Introduction: Serum creatinine (Creat) is not a reliable marker of renal function in patients (pts) with cirrhosis mostly because it is highly influenced by several extrarenal factors. In contrast, recent studies showed that cystatin-C (CysC), a renal biomarker produced by all nucleated cells, is a more sensitive marker of decreased GFR than Creat and a good predictor of hepatorenal syndrome. Postoperative acute kidney injury (AKI) increases morbidity and mortality of liver transplantation (OLT). The goal of this study was to evaluate preoperative Cystatin C levels as a predictor of post-OLT AKI in adults with cirrhosis.

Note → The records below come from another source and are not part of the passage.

-- A skips every queue entry whose distance has reached the cap
theorem pvLoopA_skip (adj : List (String × List String)) (targets : List String) (cap : Int) :
    ∀ (q : List (String × Int)) (fuel : Nat) (seen : PySem.Set String),
      (∀ p ∈ q, cap ≤ p.2) → q.length ≤ fuel →
      pvLoopA adj targets cap fuel seen q = none := by
  intro q
  induction q with
  | nil => intro fuel seen _ _; cases fuel <;> simp [pvLoopA]
  | cons p rest ih =>
    intro fuel seen hall hlen
    obtain ⟨node, dist⟩ := p
    cases fuel with
    | zero => simp at hlen
    | succ f =>
      simp only [pvLoopA]
      rw [if_pos (hall (node, dist) List.mem_cons_self)]
      exact ih f seen (fun p hp => hall p (List.mem_cons_of_mem _ hp)) (by simpa using Nat.lt_succ_iff.mp (by simpa using hlen))

-- BRIDGE 1: A's queue at state ⟨current level cur at depth d, next level acc⟩
-- computes exactly the level loop's remaining scan followed by its next levels
theorem pvBridge (adj : List (String × List String)) (targets : List String) (cap : Int) :
    ∀ (g : Nat) (d : Int) (cur acc : List String) (seen : PySem.Set String) (fA : Nat),
      d < cap →
      cur.length + acc.length + 2 * pvMiss adj seen < fA →
      pvMiss adj seen + acc.length + 2 ≤ g →
      pvLoopA adj targets cap fA seen
        (cur.map (fun n => (n, d)) ++ acc.map (fun n => (n, d + 1))) =
      (match pvLevelB adj targets d cur seen acc with
       | .error r => some r
       | .ok (s1, nf) => pvLoopLvl adj targets cap g s1 nf (d + 1)) := by
  intro g
  induction g with
  | zero => intro d cur acc seen fA hd h1 h2; omega
  | succ g ihg =>
    intro d cur acc seen fA hd h1 h2
    revert h1 h2
    induction cur generalizing acc seen fA with
    | nil =>
      intro h1 h2
      simp only [List.map_nil, List.nil_append, pvLevelB, pvLoopLvl]
      by_cases hacc : acc = []
      · subst hacc
        simp only [List.map_nil, List.isEmpty_nil, true_or, if_pos]
        cases fA <;> simp [pvLoopA]
      · have hlen : 0 < acc.length := List.length_pos_of_ne_nil hacc
        by_cases hcap : cap ≤ d + 1
        · rw [if_pos (Or.inr hcap)]
          apply pvLoopA_skip adj targets cap (acc.map (fun n => (n, d + 1))) fA seen
          · intro p hp
            obtain ⟨n, _, rfl⟩ := List.mem_map.mp hp
            exact hcap
          · simp only [List.length_map]; omega
        · rw [if_neg (by simp [hacc, hcap])]
          have hb := ihg (d + 1) acc [] seen fA (by omega)
            (by simpa using (by omega : acc.length + 2 * pvMiss adj seen < fA))
            (by simpa using (by omega : pvMiss adj seen + 2 ≤ g))
          simpa using hb
    | cons node cur' ihc =>
      intro h1 h2
      cases fA with
      | zero => omega
      | succ f =>
        simp only [List.map_cons, List.cons_append, pvLoopA]
        rw [if_neg (by omega : ¬ cap ≤ d)]
        rw [pvInnerA_eq_scanB targets d (pvNbrs adj node) seen cur' acc]
        cases hscan : pvScanB targets d (pvNbrs adj node) seen acc with
        | error r => simp only [pvLevelB, hscan]
        | ok p =>
          obtain ⟨s1, acc1⟩ := p
          simp only [pvLevelB, hscan]
          have hm := pvScanB_measure adj targets d (pvNbrs adj node) seen acc s1 acc1
            (fun x hx => pvNbrs_subset adj node x hx) hscan
          have hcl : cur'.length + 1 + acc.length + 2 * pvMiss adj seen < f + 1 := by
            simpa using h1
          exact ihc acc1 s1 f (by omega) (by omega)

-- membership / no-new-target characterisation of a successful level scan
theorem pvScanB_ok_mem (targets : List String) (d : Int) :
    ∀ (ns : List String) (seen : PySem.Set String) (acc : List String)
      (s1 : PySem.Set String) (acc1 : List String),
      pvScanB targets d ns seen acc = .ok (s1, acc1) →
      (∀ x, x ∈ s1 ↔ x ∈ seen ∨ x ∈ ns) ∧
      (∀ x, x ∈ acc1 ↔ x ∈ acc ∨ (x ∈ ns ∧ x ∉ seen)) ∧
      (∀ x, x ∈ s1 → x ∉ seen → x ∉ targets) := by
  intro ns
  induction ns with
  | nil =>
    intro seen acc s1 acc1 h
    simp only [pvScanB] at h
    injection h with h; injection h with h1 h2; subst h1; subst h2
    exact ⟨by simp, by simp, fun x hx hn => absurd hx hn⟩
  | cons nxt ns ih =>
    intro seen acc s1 acc1 h
    simp only [pvScanB] at h
    by_cases hc : PySem.Set.contains seen nxt
    · rw [if_pos hc] at h
      have hcm : nxt ∈ seen := by simpa using hc
      obtain ⟨h1, h2, h3⟩ := ih seen acc s1 acc1 h
      refine ⟨fun x => ?_, fun x => ?_, h3⟩
      · rw [h1 x]; simp only [List.mem_cons]
        constructor
        · tauto
        · rintro (hx | rfl | hx)
          · exact Or.inl hx
          · exact Or.inl hcm
          · exact Or.inr hx
      · rw [h2 x]; simp only [List.mem_cons]
        constructor
        · tauto
        · rintro (hx | ⟨(rfl | hx), hns⟩)
          · exact Or.inl hx
          · exact absurd hcm hns
          · exact Or.inr ⟨hx, hns⟩
    · rw [if_neg hc] at h
      have hcm : nxt ∉ seen := by simpa using hc
      by_cases ht : targets.contains nxt
      · rw [if_pos ht] at h; cases h
      · rw [if_neg ht] at h
        have htm : nxt ∉ targets := by simpa using ht
        obtain ⟨h1, h2, h3⟩ := ih (PySem.Set.add seen nxt) (acc ++ [nxt]) s1 acc1 h
        refine ⟨fun x => ?_, fun x => ?_, fun x hx hns => ?_⟩
        · rw [h1 x]
          simp only [PySem.Set.mem_add, List.mem_cons]
          tauto
        · rw [h2 x]
          simp only [List.mem_append, PySem.Set.mem_add, List.mem_cons, List.not_mem_nil, or_false]
          constructor
          · rintro ((hx | rfl) | ⟨hx, hns⟩)
            · exact Or.inl hx
            · exact Or.inr ⟨Or.inl rfl, hcm⟩
            · exact Or.inr ⟨Or.inr hx, fun hm => hns (Or.inl hm)⟩
          · rintro (hx | ⟨(rfl | hx), hns⟩)
            · exact Or.inl (Or.inl hx)
            · exact Or.inl (Or.inr rfl)
            · by_cases hxn : x = nxt
              · exact Or.inl (Or.inr hxn)
              · exact Or.inr ⟨hx, fun hm => hm.elim hns hxn⟩
        · by_cases hxn : x = nxt
          · subst hxn; exact htm
          · refine h3 x hx (fun hm => ?_)
            exact ((PySem.Set.mem_add seen nxt x).mp hm).elim hns hxn

-- a level scan fails exactly with value d+1, on an unseen target neighbour
theorem pvScanB_error (targets : List String) (d : Int) :
    ∀ (ns : List String) (seen : PySem.Set String) (acc : List String) (r : Int),
      pvScanB targets d ns seen acc = .error r →
      r = d + 1 ∧ ∃ x, x ∈ ns ∧ x ∈ targets ∧ x ∉ seen := by
  intro ns
  induction ns with
  | nil => intro seen acc r h; simp [pvScanB] at h
  | cons nxt ns ih =>
    intro seen acc r h
    simp only [pvScanB] at h
    by_cases hc : PySem.Set.contains seen nxt
    · rw [if_pos hc] at h
      obtain ⟨hr, x, hx, hxt, hxs⟩ := ih seen acc r h
      exact ⟨hr, x, List.mem_cons_of_mem _ hx, hxt, hxs⟩
    · rw [if_neg hc] at h
      have hcm : nxt ∉ seen := by simpa using hc
      by_cases ht : targets.contains nxt
      · rw [if_pos ht] at h
        injection h with h
        exact ⟨h.symm, nxt, List.mem_cons_self, by simpa using ht, hcm⟩
      · rw [if_neg ht] at h
        obtain ⟨hr, x, hx, hxt, hxs⟩ := ih (PySem.Set.add seen nxt) (acc ++ [nxt]) r h
        exact ⟨hr, x, List.mem_cons_of_mem _ hx, hxt,
          fun hm => hxs ((PySem.Set.mem_add seen nxt x).mpr (Or.inl hm))⟩

-- membership / no-new-target characterisation of a successful whole level
theorem pvLevelB_ok_mem (adj : List (String × List String)) (targets : List String) (d : Int) :
    ∀ (fr : List String) (seen : PySem.Set String) (acc : List String)
      (s1 : PySem.Set String) (acc1 : List String),
      pvLevelB adj targets d fr seen acc = .ok (s1, acc1) →
      (∀ x, x ∈ s1 ↔ x ∈ seen ∨ ∃ node ∈ fr, x ∈ pvNbrs adj node) ∧
      (∀ x, x ∈ acc1 ↔ x ∈ acc ∨ ((∃ node ∈ fr, x ∈ pvNbrs adj node) ∧ x ∉ seen)) ∧
      (∀ x, x ∈ s1 → x ∉ seen → x ∉ targets) := by
  intro fr
  induction fr with
  | nil =>
    intro seen acc s1 acc1 h
    simp only [pvLevelB] at h
    injection h with h; injection h with h1 h2; subst h1; subst h2
    exact ⟨by simp, by simp, fun x hx hn => absurd hx hn⟩
  | cons node ms ih =>
    intro seen acc s1 acc1 h
    simp only [pvLevelB] at h
    cases hscan : pvScanB targets d (pvNbrs adj node) seen acc with
    | error r => rw [hscan] at h; cases h
    | ok p =>
      obtain ⟨s', a'⟩ := p
      rw [hscan] at h
      obtain ⟨g1, g2, g3⟩ := pvScanB_ok_mem targets d (pvNbrs adj node) seen acc s' a' hscan
      obtain ⟨h1, h2, h3⟩ := ih s' a' s1 acc1 h
      refine ⟨fun x => ?_, fun x => ?_, fun x hx hns => ?_⟩
      · rw [h1 x, g1 x]
        simp only [List.mem_cons]
        constructor
        · rintro ((hx | hx) | ⟨n, hn, hx⟩)
          · exact Or.inl hx
          · exact Or.inr ⟨node, Or.inl rfl, hx⟩
          · exact Or.inr ⟨n, Or.inr hn, hx⟩
        · rintro (hx | ⟨n, (rfl | hn), hx⟩)
          · exact Or.inl (Or.inl hx)
          · exact Or.inl (Or.inr hx)
          · exact Or.inr ⟨n, hn, hx⟩
      · rw [h2 x, g2 x, g1 x]
        simp only [List.mem_cons]
        constructor
        · rintro ((hx | ⟨hx, hns⟩) | ⟨⟨n, hn, hx⟩, hns⟩)
          · exact Or.inl hx
          · exact Or.inr ⟨⟨node, Or.inl rfl, hx⟩, hns⟩
          · exact Or.inr ⟨⟨n, Or.inr hn, hx⟩, fun hm => hns (Or.inl hm)⟩
        · rintro (hx | ⟨⟨n, (rfl | hn), hx⟩, hns⟩)
          · exact Or.inl (Or.inl hx)
          · exact Or.inl (Or.inr ⟨hx, hns⟩)
          · by_cases hxs : x ∈ s'
            · rcases (g1 x).mp hxs with hx' | hx'
              · exact absurd hx' hns
              · exact Or.inl (Or.inr ⟨hx', hns⟩)
            · exact Or.inr ⟨⟨n, hn, hx⟩, fun hm => hxs ((g1 x).mpr hm)⟩
      · by_cases hxs : x ∈ s'
        · exact g3 x hxs hns
        · exact h3 x hx hxs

Methods: Prospective study including consecutive pts transplanted in two centers from 2019 to 2021. CysC (immunoturbidimetric assay, normal 0.4-0.99 mg/dl) and Creat (mg/dL) were determined upon admission for the transplant and within 12 hours of surgery. Cut-off values for renal dysfunction were > 1.1 for Creat and >1.4 for CysC (selected based on previous reports). Post-OLT renal dysfunction was defined by AKIN criteria assessed 48 hours after surgery. Preoperative, intraoperative and donor variables were analyzed by univariate and multivariate analysis.

Results: The study included 131 pts aged 52 ± 12.5 years (61% males). HCV was the most frequent etiology of cirrhosis (24%) and 35% of pts had hepatocellular carcinoma. Pre-OLT Creat was 0.85 ± 0.42 mg/dL, Cys 1.46 ± 0.46 mg/dL and MELD-Na 20 ± 8. Increased serum Creat was observed in 15/131 pts (11.4%). In contrast, 66/131 pts (50.4%) had CysC values >1.4 mg/dL (p <0.001). Among the 66 pts with elevated CysC, 53 (80.3%) had normal Creat. No deaths occurred before the primary endpoint of the study. The incidence of postoperative AKI was 43.5% (57/131). Among patients with elevated CysC, 39/66 (59.1%) develop AKI compared to 18/65 (27.7%) with normal CysC (p < 0.001). Independent predictors of post-OLT AKI on multivariate analysis were CysC >1.4 (OR 3.47 95% CI 1.35-9.52, p= 0.012), BMI>30 (OR 3.08 95%CI 1.2-8.43, p=0.024), red blood cell transfusions ≥ 5 units (OR 5.93 95%CI 1.65-24.8, p= 0.011) and preoperative hipoalbuminemia < 2.5 gr/dl (OR 3.96 95%CI 1.39-12.1, p= 0.012).

Conclusions: A large proportion of OLT candidates with cirrhosis and normal Creat have elevated levels of CysC that appears to be a better marker of renal dysfunction in this patient population. Preoperative CysC, but not Creat, was a potent predictor of post-OLT AKI. Early preoperative identification by CysC of pts at risk of post-OLT AKI may play an important role at the time of selecting the immunossupressive regimen, using either induction or nephroprotective agents.